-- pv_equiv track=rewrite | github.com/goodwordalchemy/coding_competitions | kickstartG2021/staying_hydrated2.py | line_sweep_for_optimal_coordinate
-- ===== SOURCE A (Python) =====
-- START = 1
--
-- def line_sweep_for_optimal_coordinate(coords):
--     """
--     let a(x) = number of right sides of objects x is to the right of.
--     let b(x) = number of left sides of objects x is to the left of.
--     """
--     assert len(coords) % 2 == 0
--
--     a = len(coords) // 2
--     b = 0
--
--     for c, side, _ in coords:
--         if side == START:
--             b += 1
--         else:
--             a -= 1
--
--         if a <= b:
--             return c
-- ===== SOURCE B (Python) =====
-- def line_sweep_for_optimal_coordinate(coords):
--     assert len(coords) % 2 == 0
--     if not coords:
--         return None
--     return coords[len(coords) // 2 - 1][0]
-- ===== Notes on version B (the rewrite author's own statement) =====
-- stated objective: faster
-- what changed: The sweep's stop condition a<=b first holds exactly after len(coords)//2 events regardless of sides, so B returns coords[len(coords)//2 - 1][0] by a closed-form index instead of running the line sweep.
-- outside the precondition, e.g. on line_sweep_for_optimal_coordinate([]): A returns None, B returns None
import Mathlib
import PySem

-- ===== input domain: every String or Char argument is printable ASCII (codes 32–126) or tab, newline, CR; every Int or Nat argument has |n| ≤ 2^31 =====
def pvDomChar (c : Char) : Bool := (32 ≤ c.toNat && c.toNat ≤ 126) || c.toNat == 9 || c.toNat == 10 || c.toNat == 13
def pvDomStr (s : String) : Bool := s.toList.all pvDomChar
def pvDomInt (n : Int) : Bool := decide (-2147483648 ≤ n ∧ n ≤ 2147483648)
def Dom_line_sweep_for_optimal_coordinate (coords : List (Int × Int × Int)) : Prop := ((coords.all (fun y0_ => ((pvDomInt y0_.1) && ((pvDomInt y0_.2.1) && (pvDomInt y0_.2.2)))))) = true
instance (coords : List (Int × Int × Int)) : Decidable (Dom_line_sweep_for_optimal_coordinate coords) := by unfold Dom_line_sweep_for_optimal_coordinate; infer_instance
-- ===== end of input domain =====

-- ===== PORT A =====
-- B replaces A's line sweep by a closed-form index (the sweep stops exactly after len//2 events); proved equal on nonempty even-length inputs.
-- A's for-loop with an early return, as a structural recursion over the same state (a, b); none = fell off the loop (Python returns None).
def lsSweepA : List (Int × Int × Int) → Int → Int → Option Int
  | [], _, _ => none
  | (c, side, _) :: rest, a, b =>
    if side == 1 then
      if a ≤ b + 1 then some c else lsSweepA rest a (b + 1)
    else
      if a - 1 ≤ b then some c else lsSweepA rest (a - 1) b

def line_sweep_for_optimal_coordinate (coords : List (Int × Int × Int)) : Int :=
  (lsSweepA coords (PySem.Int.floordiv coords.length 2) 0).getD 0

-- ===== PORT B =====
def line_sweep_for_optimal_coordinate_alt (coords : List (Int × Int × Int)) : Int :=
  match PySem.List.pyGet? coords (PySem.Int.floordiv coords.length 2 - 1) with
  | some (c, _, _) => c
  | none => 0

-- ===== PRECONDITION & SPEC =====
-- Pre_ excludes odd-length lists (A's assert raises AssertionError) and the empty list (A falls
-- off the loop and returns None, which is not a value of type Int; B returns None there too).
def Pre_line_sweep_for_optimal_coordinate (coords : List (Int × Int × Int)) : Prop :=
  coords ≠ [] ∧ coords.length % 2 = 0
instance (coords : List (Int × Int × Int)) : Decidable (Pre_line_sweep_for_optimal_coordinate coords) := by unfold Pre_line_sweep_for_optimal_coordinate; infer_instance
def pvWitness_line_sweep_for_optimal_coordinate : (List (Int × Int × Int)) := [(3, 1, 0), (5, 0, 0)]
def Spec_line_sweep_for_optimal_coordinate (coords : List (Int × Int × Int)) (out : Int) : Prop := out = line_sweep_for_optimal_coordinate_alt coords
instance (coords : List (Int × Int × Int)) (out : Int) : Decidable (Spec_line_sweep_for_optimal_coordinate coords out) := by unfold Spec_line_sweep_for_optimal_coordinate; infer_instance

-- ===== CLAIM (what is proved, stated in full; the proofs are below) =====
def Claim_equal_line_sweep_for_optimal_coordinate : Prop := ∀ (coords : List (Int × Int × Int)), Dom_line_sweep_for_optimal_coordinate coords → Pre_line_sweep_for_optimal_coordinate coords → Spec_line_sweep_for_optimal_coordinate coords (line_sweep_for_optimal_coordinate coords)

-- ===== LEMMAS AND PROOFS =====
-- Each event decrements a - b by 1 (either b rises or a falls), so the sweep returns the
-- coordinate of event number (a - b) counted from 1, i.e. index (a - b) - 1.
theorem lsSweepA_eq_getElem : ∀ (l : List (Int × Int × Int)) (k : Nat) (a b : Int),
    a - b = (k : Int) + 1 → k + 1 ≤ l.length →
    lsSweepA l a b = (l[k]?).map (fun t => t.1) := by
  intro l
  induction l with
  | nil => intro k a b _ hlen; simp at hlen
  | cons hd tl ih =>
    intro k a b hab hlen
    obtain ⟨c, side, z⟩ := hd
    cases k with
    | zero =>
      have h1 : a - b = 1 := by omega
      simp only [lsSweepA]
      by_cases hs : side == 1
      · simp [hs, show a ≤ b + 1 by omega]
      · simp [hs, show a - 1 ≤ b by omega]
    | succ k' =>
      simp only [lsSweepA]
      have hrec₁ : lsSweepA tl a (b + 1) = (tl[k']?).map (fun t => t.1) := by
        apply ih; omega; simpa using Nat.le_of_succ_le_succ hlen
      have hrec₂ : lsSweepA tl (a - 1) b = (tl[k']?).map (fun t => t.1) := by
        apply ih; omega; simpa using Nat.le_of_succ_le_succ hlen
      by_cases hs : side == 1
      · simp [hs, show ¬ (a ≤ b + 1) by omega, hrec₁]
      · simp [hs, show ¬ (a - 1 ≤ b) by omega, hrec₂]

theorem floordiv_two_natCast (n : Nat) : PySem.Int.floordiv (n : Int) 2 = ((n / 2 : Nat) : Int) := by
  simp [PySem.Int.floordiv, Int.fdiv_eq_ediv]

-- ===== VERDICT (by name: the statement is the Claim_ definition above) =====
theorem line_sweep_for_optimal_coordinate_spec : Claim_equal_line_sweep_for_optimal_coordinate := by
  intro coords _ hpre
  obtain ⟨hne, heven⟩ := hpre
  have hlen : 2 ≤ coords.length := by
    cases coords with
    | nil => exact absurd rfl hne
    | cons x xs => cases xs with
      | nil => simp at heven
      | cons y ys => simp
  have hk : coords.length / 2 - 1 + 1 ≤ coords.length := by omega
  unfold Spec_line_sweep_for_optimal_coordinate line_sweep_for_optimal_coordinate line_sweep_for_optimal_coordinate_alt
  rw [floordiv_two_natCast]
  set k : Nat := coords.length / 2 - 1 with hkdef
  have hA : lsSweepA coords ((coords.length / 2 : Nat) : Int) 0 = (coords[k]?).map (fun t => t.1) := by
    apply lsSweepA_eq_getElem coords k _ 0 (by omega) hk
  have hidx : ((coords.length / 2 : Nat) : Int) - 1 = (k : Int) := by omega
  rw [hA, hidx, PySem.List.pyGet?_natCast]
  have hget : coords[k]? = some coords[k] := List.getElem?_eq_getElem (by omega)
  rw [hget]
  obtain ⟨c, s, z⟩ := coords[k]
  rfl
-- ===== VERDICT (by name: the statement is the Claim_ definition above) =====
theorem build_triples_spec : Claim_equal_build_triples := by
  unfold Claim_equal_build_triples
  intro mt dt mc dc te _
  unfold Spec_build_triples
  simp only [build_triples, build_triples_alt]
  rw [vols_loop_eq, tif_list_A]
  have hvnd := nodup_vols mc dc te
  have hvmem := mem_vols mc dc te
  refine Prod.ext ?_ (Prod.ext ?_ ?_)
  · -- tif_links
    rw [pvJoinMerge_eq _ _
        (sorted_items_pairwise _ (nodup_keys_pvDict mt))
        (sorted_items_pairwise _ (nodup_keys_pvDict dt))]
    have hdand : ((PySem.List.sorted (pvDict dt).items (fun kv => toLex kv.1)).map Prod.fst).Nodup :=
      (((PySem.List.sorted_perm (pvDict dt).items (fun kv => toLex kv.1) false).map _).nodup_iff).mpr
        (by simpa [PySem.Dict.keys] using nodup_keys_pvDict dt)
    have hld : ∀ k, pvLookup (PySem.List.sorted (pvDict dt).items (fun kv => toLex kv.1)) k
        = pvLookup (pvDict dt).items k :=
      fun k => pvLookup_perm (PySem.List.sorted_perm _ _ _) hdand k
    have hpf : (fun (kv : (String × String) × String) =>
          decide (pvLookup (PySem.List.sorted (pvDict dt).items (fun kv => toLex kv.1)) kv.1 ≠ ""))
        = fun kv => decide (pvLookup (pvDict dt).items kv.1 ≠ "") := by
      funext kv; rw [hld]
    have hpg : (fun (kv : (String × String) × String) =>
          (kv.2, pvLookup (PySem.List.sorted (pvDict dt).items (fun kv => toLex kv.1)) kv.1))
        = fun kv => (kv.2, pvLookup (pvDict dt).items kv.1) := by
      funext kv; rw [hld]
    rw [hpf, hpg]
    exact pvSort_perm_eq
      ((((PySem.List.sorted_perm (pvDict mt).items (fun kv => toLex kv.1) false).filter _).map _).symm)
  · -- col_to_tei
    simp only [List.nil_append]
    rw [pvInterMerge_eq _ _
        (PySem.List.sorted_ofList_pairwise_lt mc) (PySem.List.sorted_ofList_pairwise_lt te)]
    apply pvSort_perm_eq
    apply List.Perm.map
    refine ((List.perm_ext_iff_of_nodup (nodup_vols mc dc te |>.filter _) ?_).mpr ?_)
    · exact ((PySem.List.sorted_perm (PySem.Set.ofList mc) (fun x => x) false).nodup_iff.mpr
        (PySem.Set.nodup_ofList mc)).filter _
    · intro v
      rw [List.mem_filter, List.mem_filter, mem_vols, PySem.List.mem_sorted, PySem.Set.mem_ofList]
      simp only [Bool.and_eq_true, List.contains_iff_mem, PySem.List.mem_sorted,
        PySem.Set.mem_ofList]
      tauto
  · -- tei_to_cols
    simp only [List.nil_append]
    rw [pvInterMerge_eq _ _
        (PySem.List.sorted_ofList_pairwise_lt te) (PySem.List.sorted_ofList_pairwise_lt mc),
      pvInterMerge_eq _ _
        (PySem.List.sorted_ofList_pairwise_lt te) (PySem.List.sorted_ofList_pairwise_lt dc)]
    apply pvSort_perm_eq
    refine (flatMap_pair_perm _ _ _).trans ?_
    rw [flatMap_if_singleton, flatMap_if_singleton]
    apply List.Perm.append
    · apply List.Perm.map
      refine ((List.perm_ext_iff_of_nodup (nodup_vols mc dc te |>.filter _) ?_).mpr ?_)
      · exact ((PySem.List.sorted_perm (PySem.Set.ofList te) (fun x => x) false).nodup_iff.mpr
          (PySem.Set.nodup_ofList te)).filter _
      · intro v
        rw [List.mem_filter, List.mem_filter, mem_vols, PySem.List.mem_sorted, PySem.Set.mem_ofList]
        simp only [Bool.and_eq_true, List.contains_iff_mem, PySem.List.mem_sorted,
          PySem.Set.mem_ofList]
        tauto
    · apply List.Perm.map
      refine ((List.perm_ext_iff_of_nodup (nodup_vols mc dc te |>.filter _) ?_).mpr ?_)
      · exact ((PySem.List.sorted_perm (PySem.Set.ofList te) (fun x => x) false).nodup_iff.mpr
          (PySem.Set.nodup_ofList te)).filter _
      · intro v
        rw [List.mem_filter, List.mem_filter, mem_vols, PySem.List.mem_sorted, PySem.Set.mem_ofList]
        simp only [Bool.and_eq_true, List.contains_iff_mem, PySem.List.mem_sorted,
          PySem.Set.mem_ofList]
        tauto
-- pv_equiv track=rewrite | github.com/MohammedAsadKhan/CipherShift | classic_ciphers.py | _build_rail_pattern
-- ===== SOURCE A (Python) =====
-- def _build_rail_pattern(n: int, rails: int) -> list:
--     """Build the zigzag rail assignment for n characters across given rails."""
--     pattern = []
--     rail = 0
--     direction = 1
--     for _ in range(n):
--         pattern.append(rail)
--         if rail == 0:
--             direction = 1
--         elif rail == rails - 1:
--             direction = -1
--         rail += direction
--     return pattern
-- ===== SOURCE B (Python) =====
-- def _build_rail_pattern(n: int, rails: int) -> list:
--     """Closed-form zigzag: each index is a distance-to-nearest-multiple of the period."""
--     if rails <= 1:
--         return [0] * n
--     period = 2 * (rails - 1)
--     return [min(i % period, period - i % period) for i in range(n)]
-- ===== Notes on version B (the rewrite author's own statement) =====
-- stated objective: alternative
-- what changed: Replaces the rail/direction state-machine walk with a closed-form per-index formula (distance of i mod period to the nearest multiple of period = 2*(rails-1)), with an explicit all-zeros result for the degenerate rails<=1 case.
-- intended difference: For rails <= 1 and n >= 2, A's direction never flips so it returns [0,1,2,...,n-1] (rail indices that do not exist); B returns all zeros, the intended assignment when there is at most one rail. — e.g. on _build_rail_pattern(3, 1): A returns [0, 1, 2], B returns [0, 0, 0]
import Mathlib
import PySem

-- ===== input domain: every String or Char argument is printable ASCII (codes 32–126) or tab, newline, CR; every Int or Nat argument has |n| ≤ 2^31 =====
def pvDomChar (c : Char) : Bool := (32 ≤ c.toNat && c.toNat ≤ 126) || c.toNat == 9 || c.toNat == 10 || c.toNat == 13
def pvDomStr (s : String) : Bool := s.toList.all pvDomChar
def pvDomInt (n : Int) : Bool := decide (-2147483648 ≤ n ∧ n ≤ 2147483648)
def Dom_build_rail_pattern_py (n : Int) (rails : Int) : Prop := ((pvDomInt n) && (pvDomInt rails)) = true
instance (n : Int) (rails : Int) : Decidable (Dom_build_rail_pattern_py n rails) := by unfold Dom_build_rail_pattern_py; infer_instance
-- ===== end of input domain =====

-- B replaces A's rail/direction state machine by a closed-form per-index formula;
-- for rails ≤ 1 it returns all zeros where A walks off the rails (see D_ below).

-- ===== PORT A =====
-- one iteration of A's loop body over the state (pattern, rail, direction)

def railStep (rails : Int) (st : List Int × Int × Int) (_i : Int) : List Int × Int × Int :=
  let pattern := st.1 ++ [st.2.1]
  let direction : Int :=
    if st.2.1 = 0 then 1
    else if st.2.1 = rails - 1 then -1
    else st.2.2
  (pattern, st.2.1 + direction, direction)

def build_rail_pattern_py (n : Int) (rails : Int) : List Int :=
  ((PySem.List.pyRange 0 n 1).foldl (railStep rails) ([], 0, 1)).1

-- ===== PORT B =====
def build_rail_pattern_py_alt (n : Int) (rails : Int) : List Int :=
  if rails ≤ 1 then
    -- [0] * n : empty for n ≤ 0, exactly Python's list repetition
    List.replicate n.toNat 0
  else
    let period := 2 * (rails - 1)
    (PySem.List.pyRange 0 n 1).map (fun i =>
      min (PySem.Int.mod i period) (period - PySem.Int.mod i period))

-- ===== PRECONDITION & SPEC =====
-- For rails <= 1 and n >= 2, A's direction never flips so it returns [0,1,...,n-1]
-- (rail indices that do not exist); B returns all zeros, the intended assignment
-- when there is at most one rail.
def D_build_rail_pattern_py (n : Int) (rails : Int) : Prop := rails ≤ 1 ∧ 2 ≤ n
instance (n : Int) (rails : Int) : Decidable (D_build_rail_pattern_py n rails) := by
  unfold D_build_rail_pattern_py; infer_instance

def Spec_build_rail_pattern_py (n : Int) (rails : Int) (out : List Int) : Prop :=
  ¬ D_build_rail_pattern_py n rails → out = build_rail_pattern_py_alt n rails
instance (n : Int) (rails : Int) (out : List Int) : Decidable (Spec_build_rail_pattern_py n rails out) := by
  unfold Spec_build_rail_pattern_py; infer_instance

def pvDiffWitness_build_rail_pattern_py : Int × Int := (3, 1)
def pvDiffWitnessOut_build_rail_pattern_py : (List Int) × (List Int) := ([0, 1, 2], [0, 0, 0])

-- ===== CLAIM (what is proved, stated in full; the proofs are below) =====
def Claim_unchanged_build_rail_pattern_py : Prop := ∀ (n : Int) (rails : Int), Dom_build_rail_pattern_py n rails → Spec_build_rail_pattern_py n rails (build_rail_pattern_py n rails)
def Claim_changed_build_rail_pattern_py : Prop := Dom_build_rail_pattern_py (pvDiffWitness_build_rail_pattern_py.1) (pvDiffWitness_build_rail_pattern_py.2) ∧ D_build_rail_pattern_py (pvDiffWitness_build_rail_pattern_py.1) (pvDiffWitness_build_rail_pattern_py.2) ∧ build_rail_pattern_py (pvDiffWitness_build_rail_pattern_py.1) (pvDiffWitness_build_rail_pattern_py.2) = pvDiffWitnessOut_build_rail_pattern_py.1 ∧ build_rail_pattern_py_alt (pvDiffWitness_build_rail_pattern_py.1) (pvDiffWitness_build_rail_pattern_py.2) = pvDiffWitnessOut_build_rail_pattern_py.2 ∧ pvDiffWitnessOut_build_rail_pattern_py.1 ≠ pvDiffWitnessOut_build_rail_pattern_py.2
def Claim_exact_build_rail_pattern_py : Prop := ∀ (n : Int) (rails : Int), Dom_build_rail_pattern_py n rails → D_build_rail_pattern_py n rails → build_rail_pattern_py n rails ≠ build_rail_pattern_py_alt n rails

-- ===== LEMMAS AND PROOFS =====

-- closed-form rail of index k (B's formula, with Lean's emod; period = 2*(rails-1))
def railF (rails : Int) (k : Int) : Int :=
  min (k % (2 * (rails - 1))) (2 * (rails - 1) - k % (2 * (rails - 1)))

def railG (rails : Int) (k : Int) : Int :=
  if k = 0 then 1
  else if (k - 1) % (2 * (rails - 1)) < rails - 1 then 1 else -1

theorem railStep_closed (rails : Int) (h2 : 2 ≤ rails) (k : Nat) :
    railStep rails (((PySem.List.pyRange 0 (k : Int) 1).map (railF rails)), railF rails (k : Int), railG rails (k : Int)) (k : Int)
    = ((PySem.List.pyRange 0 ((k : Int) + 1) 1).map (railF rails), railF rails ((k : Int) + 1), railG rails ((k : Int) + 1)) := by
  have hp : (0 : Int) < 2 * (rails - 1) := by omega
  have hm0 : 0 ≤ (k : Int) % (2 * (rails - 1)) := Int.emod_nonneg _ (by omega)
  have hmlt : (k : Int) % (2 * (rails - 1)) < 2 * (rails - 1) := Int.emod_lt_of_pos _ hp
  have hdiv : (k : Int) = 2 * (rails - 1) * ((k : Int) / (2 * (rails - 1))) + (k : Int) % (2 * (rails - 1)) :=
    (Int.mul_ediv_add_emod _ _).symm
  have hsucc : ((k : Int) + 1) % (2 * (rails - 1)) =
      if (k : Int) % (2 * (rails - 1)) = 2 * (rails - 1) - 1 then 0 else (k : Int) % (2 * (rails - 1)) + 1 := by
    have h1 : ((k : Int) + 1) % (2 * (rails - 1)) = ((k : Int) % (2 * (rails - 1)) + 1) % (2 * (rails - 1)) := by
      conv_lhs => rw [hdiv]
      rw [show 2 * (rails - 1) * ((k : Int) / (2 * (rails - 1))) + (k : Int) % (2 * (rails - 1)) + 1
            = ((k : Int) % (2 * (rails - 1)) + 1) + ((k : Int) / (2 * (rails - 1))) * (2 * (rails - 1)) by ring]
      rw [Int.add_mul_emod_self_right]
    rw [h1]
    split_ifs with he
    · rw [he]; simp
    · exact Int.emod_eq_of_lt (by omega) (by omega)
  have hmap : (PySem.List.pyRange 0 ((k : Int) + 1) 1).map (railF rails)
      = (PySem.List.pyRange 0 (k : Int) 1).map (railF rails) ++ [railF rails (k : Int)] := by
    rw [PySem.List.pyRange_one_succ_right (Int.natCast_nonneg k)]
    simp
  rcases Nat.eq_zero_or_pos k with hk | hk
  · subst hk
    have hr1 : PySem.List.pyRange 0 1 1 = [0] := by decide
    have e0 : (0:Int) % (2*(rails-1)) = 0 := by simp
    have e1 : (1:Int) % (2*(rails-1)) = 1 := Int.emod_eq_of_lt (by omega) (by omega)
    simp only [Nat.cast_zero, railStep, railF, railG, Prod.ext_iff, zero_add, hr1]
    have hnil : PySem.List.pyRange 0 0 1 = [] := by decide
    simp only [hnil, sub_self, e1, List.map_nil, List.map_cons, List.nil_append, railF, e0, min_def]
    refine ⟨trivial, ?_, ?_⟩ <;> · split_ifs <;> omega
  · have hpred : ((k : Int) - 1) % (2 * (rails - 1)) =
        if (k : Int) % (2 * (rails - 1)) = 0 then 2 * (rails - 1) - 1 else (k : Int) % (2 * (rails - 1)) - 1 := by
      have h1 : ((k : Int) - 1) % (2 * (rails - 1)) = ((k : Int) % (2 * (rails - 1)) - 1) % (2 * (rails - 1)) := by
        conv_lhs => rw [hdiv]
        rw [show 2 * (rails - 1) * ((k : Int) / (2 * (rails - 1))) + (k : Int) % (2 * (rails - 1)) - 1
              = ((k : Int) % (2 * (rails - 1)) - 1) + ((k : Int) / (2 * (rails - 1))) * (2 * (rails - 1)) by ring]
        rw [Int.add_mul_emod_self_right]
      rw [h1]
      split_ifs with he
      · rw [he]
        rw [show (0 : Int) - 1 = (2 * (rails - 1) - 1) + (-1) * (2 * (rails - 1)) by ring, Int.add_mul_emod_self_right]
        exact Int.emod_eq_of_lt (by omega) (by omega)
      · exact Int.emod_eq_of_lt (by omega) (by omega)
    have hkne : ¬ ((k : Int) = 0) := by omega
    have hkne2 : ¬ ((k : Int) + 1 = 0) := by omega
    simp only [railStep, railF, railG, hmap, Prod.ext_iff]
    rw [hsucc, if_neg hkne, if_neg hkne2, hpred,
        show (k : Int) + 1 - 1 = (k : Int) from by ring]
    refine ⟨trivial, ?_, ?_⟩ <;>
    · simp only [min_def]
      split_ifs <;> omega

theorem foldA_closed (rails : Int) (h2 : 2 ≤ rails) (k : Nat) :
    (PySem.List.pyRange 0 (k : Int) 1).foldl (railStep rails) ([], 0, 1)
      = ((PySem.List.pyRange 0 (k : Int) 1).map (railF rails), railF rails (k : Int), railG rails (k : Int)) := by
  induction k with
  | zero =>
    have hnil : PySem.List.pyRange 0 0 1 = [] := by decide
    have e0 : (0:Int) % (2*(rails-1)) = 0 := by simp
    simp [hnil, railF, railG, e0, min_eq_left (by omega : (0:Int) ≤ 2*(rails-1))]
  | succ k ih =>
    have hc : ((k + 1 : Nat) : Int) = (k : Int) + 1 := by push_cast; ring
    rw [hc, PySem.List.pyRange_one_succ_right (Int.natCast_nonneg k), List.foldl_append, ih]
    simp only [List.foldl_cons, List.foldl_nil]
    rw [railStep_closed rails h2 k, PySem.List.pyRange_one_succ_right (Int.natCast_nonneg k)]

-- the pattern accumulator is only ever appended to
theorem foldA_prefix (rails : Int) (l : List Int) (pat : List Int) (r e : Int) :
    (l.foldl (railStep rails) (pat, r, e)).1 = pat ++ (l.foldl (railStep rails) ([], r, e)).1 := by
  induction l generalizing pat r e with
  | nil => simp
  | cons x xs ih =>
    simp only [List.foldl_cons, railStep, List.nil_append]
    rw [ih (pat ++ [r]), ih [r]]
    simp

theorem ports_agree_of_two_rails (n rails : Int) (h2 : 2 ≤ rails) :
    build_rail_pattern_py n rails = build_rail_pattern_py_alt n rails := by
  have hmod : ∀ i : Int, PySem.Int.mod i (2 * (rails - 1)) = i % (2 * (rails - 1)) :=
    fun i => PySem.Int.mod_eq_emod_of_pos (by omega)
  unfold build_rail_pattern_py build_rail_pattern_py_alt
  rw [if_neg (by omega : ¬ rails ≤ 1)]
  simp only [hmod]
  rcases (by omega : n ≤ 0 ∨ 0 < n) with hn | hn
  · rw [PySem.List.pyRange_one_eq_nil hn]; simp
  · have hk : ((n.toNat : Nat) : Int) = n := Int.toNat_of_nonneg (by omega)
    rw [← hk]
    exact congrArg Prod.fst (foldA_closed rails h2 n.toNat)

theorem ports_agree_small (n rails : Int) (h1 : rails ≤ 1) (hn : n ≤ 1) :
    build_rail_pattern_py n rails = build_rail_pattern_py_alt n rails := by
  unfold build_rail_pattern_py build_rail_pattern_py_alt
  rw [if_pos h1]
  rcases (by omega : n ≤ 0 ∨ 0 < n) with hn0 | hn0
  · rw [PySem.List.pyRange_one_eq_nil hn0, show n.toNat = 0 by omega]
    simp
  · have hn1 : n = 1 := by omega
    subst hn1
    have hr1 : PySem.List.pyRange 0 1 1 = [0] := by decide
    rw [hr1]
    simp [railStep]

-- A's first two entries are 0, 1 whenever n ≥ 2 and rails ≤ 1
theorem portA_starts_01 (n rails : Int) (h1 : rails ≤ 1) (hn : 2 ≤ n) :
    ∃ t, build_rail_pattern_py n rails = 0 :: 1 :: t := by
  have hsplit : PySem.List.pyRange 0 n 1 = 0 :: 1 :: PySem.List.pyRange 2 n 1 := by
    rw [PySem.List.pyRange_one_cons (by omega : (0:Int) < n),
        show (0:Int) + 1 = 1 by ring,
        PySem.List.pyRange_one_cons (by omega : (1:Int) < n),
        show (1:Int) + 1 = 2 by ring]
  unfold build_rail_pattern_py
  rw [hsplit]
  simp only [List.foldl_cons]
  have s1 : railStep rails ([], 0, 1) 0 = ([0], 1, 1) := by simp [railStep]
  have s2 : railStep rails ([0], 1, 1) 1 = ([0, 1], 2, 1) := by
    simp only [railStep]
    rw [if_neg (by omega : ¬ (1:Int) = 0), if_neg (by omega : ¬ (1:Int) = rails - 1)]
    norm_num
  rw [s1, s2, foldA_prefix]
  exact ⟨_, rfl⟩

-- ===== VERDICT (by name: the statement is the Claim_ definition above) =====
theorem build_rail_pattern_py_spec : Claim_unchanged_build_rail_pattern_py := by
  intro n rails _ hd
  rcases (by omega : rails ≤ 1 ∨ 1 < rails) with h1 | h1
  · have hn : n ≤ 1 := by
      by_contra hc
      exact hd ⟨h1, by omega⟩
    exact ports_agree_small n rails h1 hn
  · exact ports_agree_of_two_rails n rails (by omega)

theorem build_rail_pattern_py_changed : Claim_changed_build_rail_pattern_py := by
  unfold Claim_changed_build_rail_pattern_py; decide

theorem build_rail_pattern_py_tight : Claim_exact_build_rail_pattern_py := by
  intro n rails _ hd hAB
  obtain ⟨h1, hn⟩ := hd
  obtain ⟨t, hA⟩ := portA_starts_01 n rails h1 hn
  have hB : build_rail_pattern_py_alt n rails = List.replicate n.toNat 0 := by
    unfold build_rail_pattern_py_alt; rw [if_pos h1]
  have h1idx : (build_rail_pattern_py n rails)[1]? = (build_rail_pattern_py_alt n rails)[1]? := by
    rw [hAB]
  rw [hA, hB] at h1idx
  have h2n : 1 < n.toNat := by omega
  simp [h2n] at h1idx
________________
◆ **Assignment**: The answer should consist of every line above in which "most" appears.

◆ **Task response**:
-- intended difference: For rails <= 1 and n >= 2, A's direction never flips so it returns [0,1,2,...,n-1] (rail indices that do not exist); B returns all zeros, the intended assignment when there is at most one rail. — e.g. on _build_rail_pattern(3, 1): A returns [0, 1, 2], B returns [0, 0, 0]
-- when there is at most one rail.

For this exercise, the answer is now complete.